> [What this task involves]: Your answer should be the lines below from the one with "def pvDomStr (s" to the one with "def pvDomInt (n", both included, given again exactly and with nothing added.

[Given information Boundary: Start]

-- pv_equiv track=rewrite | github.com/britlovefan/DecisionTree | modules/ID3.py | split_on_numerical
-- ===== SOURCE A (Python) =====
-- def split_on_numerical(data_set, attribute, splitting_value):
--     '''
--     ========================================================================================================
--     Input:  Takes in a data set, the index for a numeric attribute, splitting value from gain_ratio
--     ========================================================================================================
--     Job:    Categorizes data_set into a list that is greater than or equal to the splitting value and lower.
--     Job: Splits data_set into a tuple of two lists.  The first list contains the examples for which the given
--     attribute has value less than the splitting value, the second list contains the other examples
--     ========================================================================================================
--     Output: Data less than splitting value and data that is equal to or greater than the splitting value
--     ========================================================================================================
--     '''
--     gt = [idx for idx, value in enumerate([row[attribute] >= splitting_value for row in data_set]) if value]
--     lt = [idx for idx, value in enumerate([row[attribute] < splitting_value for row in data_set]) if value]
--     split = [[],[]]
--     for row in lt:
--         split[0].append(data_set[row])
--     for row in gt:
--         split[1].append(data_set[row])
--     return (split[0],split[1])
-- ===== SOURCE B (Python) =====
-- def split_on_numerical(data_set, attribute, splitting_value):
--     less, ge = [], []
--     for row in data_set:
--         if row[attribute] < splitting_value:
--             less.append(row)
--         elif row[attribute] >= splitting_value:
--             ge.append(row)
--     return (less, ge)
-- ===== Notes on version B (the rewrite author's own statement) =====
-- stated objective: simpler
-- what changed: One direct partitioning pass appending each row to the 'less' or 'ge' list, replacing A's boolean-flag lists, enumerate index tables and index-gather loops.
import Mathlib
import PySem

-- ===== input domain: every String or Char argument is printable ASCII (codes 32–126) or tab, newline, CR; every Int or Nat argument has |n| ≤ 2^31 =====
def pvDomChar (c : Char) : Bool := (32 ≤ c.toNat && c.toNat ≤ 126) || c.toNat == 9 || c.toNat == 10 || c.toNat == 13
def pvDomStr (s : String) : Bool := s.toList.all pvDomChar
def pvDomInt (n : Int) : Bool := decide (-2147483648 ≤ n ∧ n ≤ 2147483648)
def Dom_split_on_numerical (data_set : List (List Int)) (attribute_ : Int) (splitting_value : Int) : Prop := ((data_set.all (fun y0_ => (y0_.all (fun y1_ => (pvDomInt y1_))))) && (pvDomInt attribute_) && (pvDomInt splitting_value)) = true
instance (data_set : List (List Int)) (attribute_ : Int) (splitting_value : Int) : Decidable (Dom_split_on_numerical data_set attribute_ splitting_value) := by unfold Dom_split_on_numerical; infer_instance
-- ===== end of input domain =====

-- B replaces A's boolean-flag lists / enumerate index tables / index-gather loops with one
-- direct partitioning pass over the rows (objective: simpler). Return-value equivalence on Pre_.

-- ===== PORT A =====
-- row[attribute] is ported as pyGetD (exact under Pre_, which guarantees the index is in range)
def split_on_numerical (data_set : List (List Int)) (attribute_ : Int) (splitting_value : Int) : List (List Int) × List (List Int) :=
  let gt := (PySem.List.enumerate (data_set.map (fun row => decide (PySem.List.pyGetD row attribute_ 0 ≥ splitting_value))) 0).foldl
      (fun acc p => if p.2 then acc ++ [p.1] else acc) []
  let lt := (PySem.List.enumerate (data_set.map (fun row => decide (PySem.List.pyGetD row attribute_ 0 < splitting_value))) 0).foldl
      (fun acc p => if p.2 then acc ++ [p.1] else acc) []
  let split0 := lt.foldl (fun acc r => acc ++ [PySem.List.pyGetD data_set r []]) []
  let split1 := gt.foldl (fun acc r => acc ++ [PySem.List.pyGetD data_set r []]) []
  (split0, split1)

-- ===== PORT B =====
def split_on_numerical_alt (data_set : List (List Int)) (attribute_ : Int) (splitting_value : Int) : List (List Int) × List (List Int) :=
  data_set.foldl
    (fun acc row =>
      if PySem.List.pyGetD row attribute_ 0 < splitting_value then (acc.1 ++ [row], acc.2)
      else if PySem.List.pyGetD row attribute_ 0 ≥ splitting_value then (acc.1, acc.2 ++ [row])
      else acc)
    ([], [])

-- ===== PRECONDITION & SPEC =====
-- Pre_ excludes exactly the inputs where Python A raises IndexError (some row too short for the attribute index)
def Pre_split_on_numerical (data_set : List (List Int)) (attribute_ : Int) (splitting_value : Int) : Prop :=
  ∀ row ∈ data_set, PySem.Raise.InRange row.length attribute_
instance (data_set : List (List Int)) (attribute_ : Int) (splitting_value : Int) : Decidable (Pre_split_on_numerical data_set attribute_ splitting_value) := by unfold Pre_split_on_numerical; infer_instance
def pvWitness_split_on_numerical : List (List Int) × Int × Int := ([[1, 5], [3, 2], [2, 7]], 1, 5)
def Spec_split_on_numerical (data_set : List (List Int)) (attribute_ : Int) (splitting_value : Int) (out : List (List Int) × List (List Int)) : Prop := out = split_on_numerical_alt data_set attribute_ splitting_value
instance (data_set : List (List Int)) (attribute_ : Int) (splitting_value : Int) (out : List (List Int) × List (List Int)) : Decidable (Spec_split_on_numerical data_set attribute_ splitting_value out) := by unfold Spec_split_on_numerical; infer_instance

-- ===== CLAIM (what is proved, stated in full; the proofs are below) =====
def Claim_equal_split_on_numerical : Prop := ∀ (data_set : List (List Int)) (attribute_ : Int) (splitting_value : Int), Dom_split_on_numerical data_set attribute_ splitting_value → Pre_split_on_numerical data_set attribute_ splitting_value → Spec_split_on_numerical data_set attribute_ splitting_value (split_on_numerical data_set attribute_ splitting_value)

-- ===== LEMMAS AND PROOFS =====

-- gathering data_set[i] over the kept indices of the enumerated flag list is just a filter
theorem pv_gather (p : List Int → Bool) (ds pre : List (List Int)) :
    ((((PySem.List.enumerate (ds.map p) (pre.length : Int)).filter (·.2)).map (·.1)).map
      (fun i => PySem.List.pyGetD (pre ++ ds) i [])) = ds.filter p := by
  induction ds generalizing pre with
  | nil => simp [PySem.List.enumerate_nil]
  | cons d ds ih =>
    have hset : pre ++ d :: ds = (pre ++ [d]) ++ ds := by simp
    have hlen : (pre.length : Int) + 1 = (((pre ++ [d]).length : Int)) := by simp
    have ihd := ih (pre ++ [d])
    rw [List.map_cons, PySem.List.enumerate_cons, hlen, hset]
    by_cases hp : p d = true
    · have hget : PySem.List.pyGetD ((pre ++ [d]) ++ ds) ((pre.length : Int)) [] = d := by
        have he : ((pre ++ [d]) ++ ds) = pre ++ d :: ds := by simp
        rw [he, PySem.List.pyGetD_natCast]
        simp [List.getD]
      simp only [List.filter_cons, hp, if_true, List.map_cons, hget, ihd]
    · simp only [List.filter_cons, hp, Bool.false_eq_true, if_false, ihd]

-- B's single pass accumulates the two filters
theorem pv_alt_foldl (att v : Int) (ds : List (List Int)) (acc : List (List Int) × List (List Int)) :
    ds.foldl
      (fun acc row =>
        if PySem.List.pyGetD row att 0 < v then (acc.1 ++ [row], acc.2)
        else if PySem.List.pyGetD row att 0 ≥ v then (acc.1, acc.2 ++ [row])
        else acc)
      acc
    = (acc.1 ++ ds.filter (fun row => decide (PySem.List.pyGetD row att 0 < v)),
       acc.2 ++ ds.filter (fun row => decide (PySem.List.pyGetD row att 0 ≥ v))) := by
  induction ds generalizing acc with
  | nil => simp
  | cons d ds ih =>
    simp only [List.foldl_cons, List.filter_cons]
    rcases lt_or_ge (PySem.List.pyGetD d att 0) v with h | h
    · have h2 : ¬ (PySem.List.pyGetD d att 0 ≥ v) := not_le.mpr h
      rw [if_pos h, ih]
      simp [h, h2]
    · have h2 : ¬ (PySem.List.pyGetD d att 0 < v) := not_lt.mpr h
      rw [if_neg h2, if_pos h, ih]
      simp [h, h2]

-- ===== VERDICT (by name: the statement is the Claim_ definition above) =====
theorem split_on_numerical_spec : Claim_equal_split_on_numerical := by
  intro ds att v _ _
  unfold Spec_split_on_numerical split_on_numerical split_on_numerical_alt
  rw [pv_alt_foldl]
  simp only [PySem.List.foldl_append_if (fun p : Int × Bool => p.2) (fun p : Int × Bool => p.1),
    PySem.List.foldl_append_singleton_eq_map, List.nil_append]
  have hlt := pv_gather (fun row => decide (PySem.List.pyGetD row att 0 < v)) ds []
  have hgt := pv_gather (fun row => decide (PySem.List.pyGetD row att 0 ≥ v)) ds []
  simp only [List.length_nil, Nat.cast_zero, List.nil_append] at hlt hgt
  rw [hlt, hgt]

[Given information Boundary: End]

> [Result]:
def pvDomStr (s : String) : Bool := s.toList.all pvDomChar
def pvDomInt (n : Int) : Bool := decide (-2147483648 ≤ n ∧ n ≤ 2147483648)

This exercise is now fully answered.